Abbott declared the government should end all subsidies for renewable energy, and that would mean there was no need to subsidise coal.  … “I don’t want to see subsidies, I want to see a market”.

Turnbull has been PM for two years after the coup to oust Abbott, but faces the whiff of a revolt. Carbon emission schemes were his undoing in 2009, and the pain of pushing a myth continues.
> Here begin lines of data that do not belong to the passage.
theorem countGo_eq (state player : String) (l : List Int) :
    countGo state player l =
      ((l.takeWhile (fun x => pvLook state x == player)).length,
       l.dropWhile (fun x => pvLook state x == player)) := by
  induction l with
  | nil => simp [countGo]
  | cons q rest ih =>
    simp only [countGo, List.takeWhile_cons, List.dropWhile_cons]
    by_cases h : (pvLook state q == player) = true <;> simp [h, ih]

-- if no cell ever equals player, A scores 0
theorem outerGo_zero (state player : String) :
    ∀ seq : List Int, (∀ q ∈ seq, (pvLook state q == player) = false) →
      outerGo state player seq = 0 := by
  intro seq
  induction seq with
  | nil => intro _; rw [outerGo]
  | cons q rest ih =>
    intro h
    rw [outerGo_skip state player q rest (h q (by simp))]
    exact ih (fun q' hq' => h q' (by simp [hq']))
-- ---- find on single-character needles ----

lemma go_nil (sub : List Char) (k : Nat) :
    PySem.Chars.find.go sub [] k = if sub.isEmpty then (k:Int) else -1 := rfl

lemma go_cons (sub : List Char) (h : Char) (t : List Char) (k : Nat) :
    PySem.Chars.find.go sub (h::t) k
      = if sub.isPrefixOf (h::t) then (k:Int) else PySem.Chars.find.go sub t (k+1) := rfl

lemma go_single_bounds (d : Char) (cs : List Char) : ∀ (k : Nat),
    PySem.Chars.find.go [d] cs k = -1
      ∨ ((k : Int) ≤ PySem.Chars.find.go [d] cs k
          ∧ PySem.Chars.find.go [d] cs k < (k : Int) + cs.length) := by
  induction cs with
  | nil => intro k; left; rfl
  | cons e cs ih =>
    intro k
    rcases hp : List.isPrefixOf [d] (e::cs) with _ | _
    · rw [go_cons, hp]
      simp only [Bool.false_eq_true, if_false]
      rcases ih (k+1) with h | h
      · left; exact h
      · right
        simp only [List.length_cons]
        push_cast at h ⊢
        omega
    · rw [go_cons, hp, if_pos rfl]
      right
      simp only [List.length_cons]
      push_cast
      omega

lemma find_single_bounds (d : Char) (cs : List Char) :
    PySem.Chars.find cs [d] = -1
      ∨ (0 ≤ PySem.Chars.find cs [d] ∧ PySem.Chars.find cs [d] < cs.length) := by
  have h := go_single_bounds d cs 0
  simpa [PySem.Chars.find] using h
MP’s in the Liberals are getting fed up with renewables too (paywalled):

“…between five and 10 Coalition MPs thinking about crossing the floor and voting against any new or remodelled renewable energy scheme.

It should be 50 MP’s.

As debate about the future of energy policy rages, former prime minister Tony Abbott has been doing the rounds of his colleagues in a bid to get support for dumping all government funding for renewables.   h/t GWPF

There were rumors Abbott was raising the idea of exiting the Paris agreement, but today he admitted that the Paris agreement can be worked around, which is true, it is mostly a symbolic scam:

Abbott now argues we are not obliged to abide by the commitments made in the international accord.

Abbott said there was no need to walk away from the Paris agreement, because the emissions reductions commitments contained within it were not binding on Australia.

The Timetable: The RET scheme must be decided before this summer.

MPs concerned about the power bill impact of the policy proposed in a report by Chief Scientist Alan Finkel have been emboldened by last week’s Nationals conference passing a motion opposed to a clean energy target and former prime minister Tony Abbott’s push to wind back renewable energy subsidies.

Mr Abbott will double down on his position in delivering a speech, entitled Daring to Doubt, to the London-based Global Warming Policy Foundation on October 9.

It is understood the prime minister and Energy Minister Josh Frydenberg are seeking to finalise the design of a new policy by the end of November.

But at the moment, whatever the solution is, it’s likely to be a mash of competing demands still swamped by the ridiculous notion that we need to reduce a healthy beneficial gas produced by every plant, fungus, microbe, animal and ocean on the planet in order to change the weather for our great grandchildren. Get over it guys.

Forecast wind generation a day ahead?

The AEMO’s chief has an idea that wind farm operators surely won’t like:

Earlier in the day, the head of the Australian Energy Market Operator, Audrey Zibelman, told a parliamentary committee she favoured the creation of a day-ahead market – a system where the market operator identifies the energy demand for the next day, hour-by-hour, then generators bid in to supply the market.

She said a day-ahead market would create more certainty and stability in the system, and also allow tools like demand management to be deployed in the event there was insufficient dispatchability in the system.

This is an idea similar to one India put into action in 2013:

 To make the grid more stable, an official somewhere decided it would help to have at least one day’s warning of how much electricity will flow from those towers.

A directive took effect this week ordering wind farms with a capacity of 10 megawatts or more to forecast their generation in 15-minute blocks for the following day. Missing estimates by more than 30 percent will incur penalties. “Forecasting at 15-minute intervals is very challenging,” and could cost a 100-megawatt farm an estimated 250 million rupees ($4.2 million) a year, Tata Power said in an e-mailed response to questions. “Developers will see this as a further handicap” and penalties will “jeopardize” the industry’s growth, the nation’s second-biggest developer said.